Follow up to my issues with pfdhcpdlistener process stalling when using
Fortigate firewall SSO
This seems to be some sort of race condition in the API processing of DHCP.
As far as I can tell the pfdhcplistener process analyses the DHCP packet and
punts it on to the
pf:dhcp:processor.pm:process_packet via the API.
The pf:dhcp:processor.pm module registers the IP and MAC addresses extracted
from the DHCP packets
in the nodes table of the database. At this point it also performs the SSO to
the firewall. This SSO request
is punted to the pf:firewallsso module again via the API.
When I turn on the SSO everything works fine for a while. Every so often the
QUEUE length for the pfdhcplistener
process will rise to about 15 and then drop back to 0 but eventually (about 20
minutes) a spike in the the QUEUE length for
the pfdhcplistener process rises to over 30 but then does not drop back to 0
but very rapidly rises to several 1000 at which
time the whole pf:dhcp:processor.pm module stops getting any more packets from
the API.
I cannot find any ERROR messages in the log files (under TRACE mode) for any of
the systems. The only thing I have
noted is that more than 1 pfdhcplistener is picking up the same DHCP packet
from the queue:-
Dec 13 14:52:32 pfqueue(20439) INFO: [mac:unknown] APKT---DHCPACK for
88:e8:7f:cd:85:d5(10.240.240.28) for 1800 seconds
(pf::dhcp::processor::process_packet)
Dec 13 14:52:32 pfqueue(20439) INFO: [mac:unknown] The listener process is on
the same server as the DHCP server. (pf::dhcp::processor::pf_is_dhcp)

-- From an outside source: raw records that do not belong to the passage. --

theorem llargades_sound (ts : List String) :
    ∀ acc : List Nat, ∀ x,
      x ∈ ts.foldl (fun ls t => if t.toList.length ∈ ls then ls else ls ++ [t.toList.length]) acc →
      x ∈ acc ∨ ∃ t ∈ ts, t.toList.length = x := by
  induction ts with
  | nil => intro acc x hx; exact Or.inl hx
  | cons t ts ih =>
    intro acc x hx
    simp only [List.foldl_cons] at hx
    split_ifs at hx with hm
    · rcases ih acc x hx with h | ⟨u, hu, he⟩
      · exact Or.inl h
      · exact Or.inr ⟨u, by simp [hu], he⟩
    · rcases ih _ x hx with h | ⟨u, hu, he⟩
      · rcases List.mem_append.mp h with h' | h'
        · exact Or.inl h'
        · exact Or.inr ⟨t, by simp, (List.mem_singleton.mp h').symm⟩
      · exact Or.inr ⟨u, by simp [hu], he⟩

theorem sum_split (p : String → Bool) (h : String → Int) :
    ∀ l : List String,
      ((l.filter p).map h).sum + ((l.filter (fun t => !(p t))).map h).sum = (l.map h).sum := by
  intro l
  induction l with
  | nil => simp
  | cons t l ih =>
    cases hpt : p t <;> simp [hpt] <;> omega

theorem sum_group (h : String → Int) :
    ∀ (ks : List Nat), ks.Nodup → ∀ (l : List String), (∀ t ∈ l, t.toList.length ∈ ks) →
      (l.map h).sum =
        (ks.map (fun b => ((l.filter (fun t => t.toList.length == b)).map h).sum)).sum := by
  intro ks
  induction ks with
  | nil =>
    intro _ l hcov
    cases l with
    | nil => simp
    | cons t l => exact absurd (hcov t (by simp)) (by simp)
  | cons b ks ih =>
    intro hnd l hcov
    have hb : b ∉ ks := (List.nodup_cons.mp hnd).1
    have hnd' : ks.Nodup := (List.nodup_cons.mp hnd).2
    have hcov' : ∀ t ∈ l.filter (fun t => !(t.toList.length == b)), t.toList.length ∈ ks := by
      intro t ht
      obtain ⟨ht1, ht2⟩ := List.mem_filter.mp ht
      have hne : t.toList.length ≠ b := by simpa using ht2
      rcases List.mem_cons.mp (hcov t ht1) with h' | h'
      · exact absurd h' hne
      · exact h'
    have hfe : ∀ c ∈ ks,
        (l.filter (fun t => !(t.toList.length == b))).filter (fun t => t.toList.length == c)
          = l.filter (fun t => t.toList.length == c) := by
      intro c hc
      have hbc : b ≠ c := fun h' => hb (h' ▸ hc)
      rw [List.filter_filter]
      apply List.filter_congr
      intro t _
      by_cases h1 : t.toList.length = c
      · rw [String.length_toList] at h1
        simp [h1, Ne.symm hbc]
      · rw [String.length_toList] at h1
        simp [h1]
    rw [List.map_cons, List.sum_cons, ← sum_split (fun t => t.toList.length == b) h l,
      ih hnd' _ hcov']
    congr 1
    apply congrArg
    exact (List.map_congr_left (fun c hc => by rw [hfe c hc])).symm

theorem sum_match (q : List Char) (ℓ : Nat) (hl : ℓ ≤ q.length) (e : Int) :
    ∀ l : List String,
      ((l.filter (fun t => t.toList.length == ℓ)).map
        (fun t => if t.toList <+: q then e else 0)).sum
      = e * (((l.map String.toList).count (q.take ℓ) : Nat) : Int) := by
  intro l
  induction l with
  | nil => simp
  | cons t l ih =>
    have hxlen : (q.take ℓ).length = ℓ := by
      simp only [List.length_take]; omega
    by_cases hlen : t.toList.length = ℓ
    · have hiff : (t.toList <+: q) ↔ t.toList = q.take ℓ := by
        rw [List.prefix_iff_eq_take, hlen]
      simp only [List.filter_cons, hlen, beq_self_eq_true, if_pos, List.map_cons,
        List.sum_cons, List.count_cons, ih]
      by_cases he : t.toList = q.take ℓ
      · rw [if_pos (hiff.mpr he), if_pos (by simpa using he)]
        push_cast
        ring
      · rw [if_neg (fun hp => he (hiff.mp hp)), if_neg (by simpa using he)]
        push_cast
        ring
    · have hne : t.toList ≠ q.take ℓ := fun h' => hlen (by rw [h', hxlen])
      simp only [List.filter_cons, List.map_cons, List.count_cons]
      rw [if_neg (by simpa using hlen), if_neg (by simpa using hne)]
      simpa using ih

theorem step_sum (ts : List String) (hne : ∀ t ∈ ts, t.toList ≠ []) (p : List Char) (k : Nat)
    (hk : k < p.length) (dp : List Int)
    (hdp : ∀ i, k < i → i ≤ p.length → dp.getD i 0 = g ts (p.drop i)) :
    ((llargadesOf ts).foldl (fun s l =>
      if k + l ≤ p.length then
        if (comptesOf ts).getD ((p.drop k).take l) 0 ≠ 0 then
          s + (comptesOf ts).getD ((p.drop k).take l) 0 *
            ((if k + l = p.length then 1 else 0) + dp.getD (k + l) 0)
        else s
      else s) 0) = g ts (p.drop k) := by
  have hlen1 : ∀ l ∈ llargadesOf ts, 1 ≤ l := by
    intro l hl
    rcases llargades_sound ts [] l hl with h | ⟨t, ht, rfl⟩
    · cases h
    · exact List.length_pos_of_ne_nil (hne t ht)
  rw [foldl_congr_pt (llargadesOf ts) _
      (fun s l => s + (if k + l ≤ p.length then
        ((ts.map String.toList).count ((p.drop k).take l) : Int) *
          ((if k + l = p.length then 1 else 0) + g ts (p.drop (k + l))) else 0)) 0 ?_,
    foldl_add_map, zero_add]
  · -- sum over distinct lengths = sum over towels = g
    rw [g_eq_sum ts hne (p.drop k)]
    have hmc : ts.map (contrib ts (p.drop k)) = ts.map (fun t =>
        if t.toList <+: p.drop k then
          (if k + t.toList.length = p.length then 1 else 0) + g ts (p.drop (k + t.toList.length))
        else 0) := by
      apply List.map_congr_left
      intro t _
      by_cases hpre : t.toList <+: p.drop k
      · have hiff : p.drop k = t.toList ↔ k + t.toList.length = p.length := by
          constructor
          · intro h'
            have := congrArg List.length h'
            simp only [List.length_drop] at this
            omega
          · intro h'
            exact (hpre.eq_of_length (by simp only [List.length_drop]; omega)).symm
        simp only [contrib, hpre, if_pos, List.drop_drop]
        by_cases he : p.drop k = t.toList
        · rw [if_pos he, if_pos (hiff.mp he)]
        · rw [if_neg he, if_neg (fun h' => he (hiff.mpr h'))]
      · have he : p.drop k ≠ t.toList := fun h' => hpre (h' ▸ List.prefix_refl _)
        simp [contrib, hpre, he]
    rw [hmc, sum_group _ (llargadesOf ts) (llargades_nodup ts [] (by simp)) ts
      (fun t ht => llargades_cover ts [] t ht)]
    apply congrArg
    apply List.map_congr_left
    intro l hl
    by_cases hjl : k + l ≤ p.length
    · have hlq : l ≤ (p.drop k).length := by simp only [List.length_drop]; omega
      have hfc : (ts.filter (fun t => t.toList.length == l)).map (fun t =>
          if t.toList <+: p.drop k then
            (if k + t.toList.length = p.length then 1 else 0) + g ts (p.drop (k + t.toList.length))
          else 0) =
          (ts.filter (fun t => t.toList.length == l)).map (fun t =>
          if t.toList <+: p.drop k then
            (if k + l = p.length then 1 else 0) + g ts (p.drop (k + l))
          else 0) := by
        apply List.map_congr_left
        intro t ht
        have : t.toList.length = l := by simpa using (List.mem_filter.mp ht).2
        rw [this]
      rw [if_pos hjl, hfc, sum_match (p.drop k) l hlq _ ts]
      ring
    · rw [if_neg hjl]
      symm
      apply List.sum_eq_zero
      intro x hx
      simp only [List.mem_map] at hx
      obtain ⟨t, ht, rfl⟩ := hx
      have htl : t.toList.length = l := by simpa using (List.mem_filter.mp ht).2
      rw [if_neg]
      intro hpre
      have := hpre.length_le
      simp only [List.length_drop] at this
      omega
  · intro s l hl
    show (if k + l ≤ p.length then
        if (comptesOf ts).getD ((p.drop k).take l) 0 ≠ 0 then
          s + (comptesOf ts).getD ((p.drop k).take l) 0 *
            ((if k + l = p.length then 1 else 0) + dp.getD (k + l) 0)
        else s
      else s) = s + (if k + l ≤ p.length then
        ((ts.map String.toList).count ((p.drop k).take l) : Int) *
          ((if k + l = p.length then 1 else 0) + g ts (p.drop (k + l))) else 0)
    by_cases hj : k + l ≤ p.length
    · have hdpj : dp.getD (k + l) 0 = g ts (p.drop (k + l)) :=
        hdp (k + l) (by have := hlen1 l hl; omega) hj
      rw [if_pos hj, if_pos hj, getD_comptesOf, hdpj]
      by_cases hm : ((ts.map String.toList).count ((p.drop k).take l) : Int) ≠ 0
      · rw [if_pos hm]
      · rw [if_neg hm]
        rw [not_not.mp hm]
        ring
    · rw [if_neg hj, if_neg hj, add_zero]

Dec 13 14:52:32 pfqueue(20439) INFO: [mac:unknown] DHCPACK from 10.30.249.118
(00:26:98:0a:86:41) to host 88:e8:7f:cd:85:d5 (10.240.240.28) for 1800 seconds
(pf::dhcp::processor::parse_dhcp_ack)
Dec 13 14:52:32 pfqueue(20439) INFO: [mac:unknown] The listener process is on
the same server as the DHCP server. (pf::dhcp::processor::pf_is_dhcp)
Dec 13 14:52:32 pfqueue(20439) INFO: [mac:unknown] Updating iplog for
88:e8:7f:cd:85:d5 -> 10.240.240.28 (pf::dhcp::processor::handle_new_ip)

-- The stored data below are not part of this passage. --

-- pv_equiv track=rewrite | github.com/hippie-cycling/CBFT | scripts/Gromark_transposition.py | highlight_dragged_crib
-- ===== SOURCE A (Python) =====
-- BLUE = '\033[38;5;21m'
--
-- RESET = '\033[0m'
--
-- def can_form_word(word: str, text: str) -> bool:
--     word = word.upper()
--     text = text.upper()
--     it = iter(text)
--     return all(c in it for c in word)
--
-- def highlight_dragged_crib(text: str, crib: str, color: str = BLUE) -> str:
--     text_lower = text.lower()
--     crib_lower = crib.lower()
--     if not can_form_word(crib_lower, text_lower):
--         return text
--     result_chars = list(text)
--     text_iter = iter(enumerate(text_lower))
--     try:
--         for crib_char in crib_lower:
--             while True:
--                 index, text_char = next(text_iter)
--                 if text_char == crib_char:
--                     result_chars[index] = f"{color}{text[index]}{RESET}"
--                     break
--     except StopIteration:
--         pass
--     return "".join(result_chars)
-- ===== SOURCE B (Python) =====
-- BLUE = '\033[38;5;21m'
-- RESET = '\033[0m'
--
-- def highlight_dragged_crib(text: str, crib: str, color: str = BLUE) -> str:
--     # Index-table algorithm: build a dict mapping each lowered character to its
--     # (increasing) list of positions, then match the crib by binary-searching each
--     # character's position list for the first position after the previous match.
--     positions = {}
--     for i, ch in enumerate(text):
--         positions.setdefault(ch.lower(), []).append(i)
--     matched = []
--     last = -1
--     for c in crib.lower():
--         lst = positions.get(c, [])
--         lo, hi = 0, len(lst)
--         while lo < hi:  # binary search: first position in lst strictly greater than last
--             mid = (lo + hi) // 2
--             if lst[mid] <= last:
--                 lo = mid + 1
--             else:
--                 hi = mid
--         if lo == len(lst):
--             return text
--         last = lst[lo]
--         matched.append(last)
--     chars = list(text)
--     for i in matched:
--         chars[i] = f"{color}{text[i]}{RESET}"
--     return "".join(chars)
-- ===== Notes on version B (the rewrite author's own statement) =====
-- stated objective: alternative
-- what changed: B replaces A's iterator-driven greedy scans (can_form_word pre-check plus a second scan) by an index-table algorithm: it builds a dict from each lowered character to its list of positions in one pass, then matches each crib character by binary-searching that character's position list for the first position after the previous match, wrapping the matched positions afterwards (or returning text unchanged on failure).
import Mathlib
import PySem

Dec 13 14:52:32 pfqueue(20455) INFO: [mac:unknown] APKT---DHCPACK for
88:e8:7f:cd:85:d5(10.240.240.28) for 1800 seconds
(pf::dhcp::processor::process_packet)
Dec 13 14:52:32 pfqueue(20455) INFO: [mac:unknown] The listener process is on
the same server as the DHCP server. (pf::dhcp::processor::pf_is_dhcp)

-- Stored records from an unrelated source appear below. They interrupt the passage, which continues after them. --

theorem pvForRange_eq {β : Type} (total : Int) (f : Int → Option β) (idx : Int) :
    pvForRange total f idx = (PySem.List.pyRange idx total 1).findSome? f := by
  generalize hk : (total - idx).toNat = k
  induction k generalizing idx with
  | zero =>
      rw [pvForRange, dif_neg (by omega), PySem.List.pyRange_one_eq_nil (by omega),
        List.findSome?_nil]
  | succ n ih =>
      rw [pvForRange]
      split_ifs with h
      · rw [PySem.List.pyRange_one_cons h, List.findSome?_cons]
        cases f idx with
        | some r => rfl
        | none => exact ih (idx + 1) (by omega)
      · rw [PySem.List.pyRange_one_eq_nil (by omega), List.findSome?_nil]

-- ===== VERDICT =====
theorem find_non_adjacent_position_spec : Claim_equal_find_non_adjacent_position := by
  intro student_id assigned fg cols rows start_idx _hdom hpre
  unfold Spec_find_non_adjacent_position
  unfold find_non_adjacent_position find_non_adjacent_position_alt
  have hocc : ∀ a b : Int, (pvLookupPos assigned a b).isSome =
      decide ((a, b) ∈ PySem.Set.ofList (assigned.map (fun e => (e.1, e.2.1)))) := by
    intro a b
    rw [Bool.eq_iff_iff, pvLookupPos_isSome_iff, decide_eq_true_eq, PySem.Set.mem_ofList]
  have hadj : ∀ a b : Int, is_adjacent_to_friend a b student_id assigned fg cols rows =
      pvNearFriend a b (pvFriendsOf fg student_id) assigned cols rows :=
    fun a b => adj_eq_near a b student_id assigned fg cols rows hpre
  simp only [pvForRange_eq, hocc, hadj]
  rw [findSome?_eq_find?_two
    (PySem.List.pyRange 0 (cols * rows) 1)
    (fun i => decide ((PySem.Int.mod i cols, PySem.Int.floordiv i cols) ∈
      PySem.Set.ofList (assigned.map (fun e => (e.1, e.2.1)))))
    (fun i => pvNearFriend (PySem.Int.mod i cols) (PySem.Int.floordiv i cols)
      (pvFriendsOf fg student_id) assigned cols rows)
    (fun i => (PySem.Int.mod i cols, PySem.Int.floordiv i cols, i + 1)),
    findSome?_eq_find?_one
    (PySem.List.pyRange 0 (cols * rows) 1)
    (fun i => decide ((PySem.Int.mod i cols, PySem.Int.floordiv i cols) ∈
      PySem.Set.ofList (assigned.map (fun e => (e.1, e.2.1)))))
    (fun i => (PySem.Int.mod i cols, PySem.Int.floordiv i cols, i + 1)),
    pvNextIdx_eq, pvNextIdx_eq]
  cases hfind : (PySem.List.pyRange 0 (cols * rows) 1).find?
      (fun i => (!decide ((PySem.Int.mod i cols, PySem.Int.floordiv i cols) ∈
          PySem.Set.ofList (assigned.map (fun e => (e.1, e.2.1))))) &&
        !pvNearFriend (PySem.Int.mod i cols) (PySem.Int.floordiv i cols)
          (pvFriendsOf fg student_id) assigned cols rows) with
  | some i => simp [hfind]
  | none =>
      simp only [hfind, Option.map_none]
      cases hsec : (PySem.List.pyRange 0 (cols * rows) 1).find?
          (fun i => !decide ((PySem.Int.mod i cols, PySem.Int.floordiv i cols) ∈
            PySem.Set.ofList (assigned.map (fun e => (e.1, e.2.1))))) with
      | none => simp [hsec]
      | some g => simp [hsec]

Dec 13 14:52:32 pfqueue(20455) INFO: [mac:unknown] DHCPACK from 10.30.249.118
(00:26:98:0a:86:41) to host 88:e8:7f:cd:85:d5 (10.240.240.28) for 1800 seconds
(pf::dhcp::processor::parse_dhcp_ack)
Dec 13 14:52:32 pfqueue(20455) INFO: [mac:unknown] The listener process is on
the same server as the DHCP server. (pf::dhcp::processor::pf_is_dhcp)
Dec 13 14:52:32 pfqueue(20455) INFO: [mac:unknown] Updating iplog for
88:e8:7f:cd:85:d5 -> 10.240.240.28 (pf::dhcp::processor::handle_new_ip)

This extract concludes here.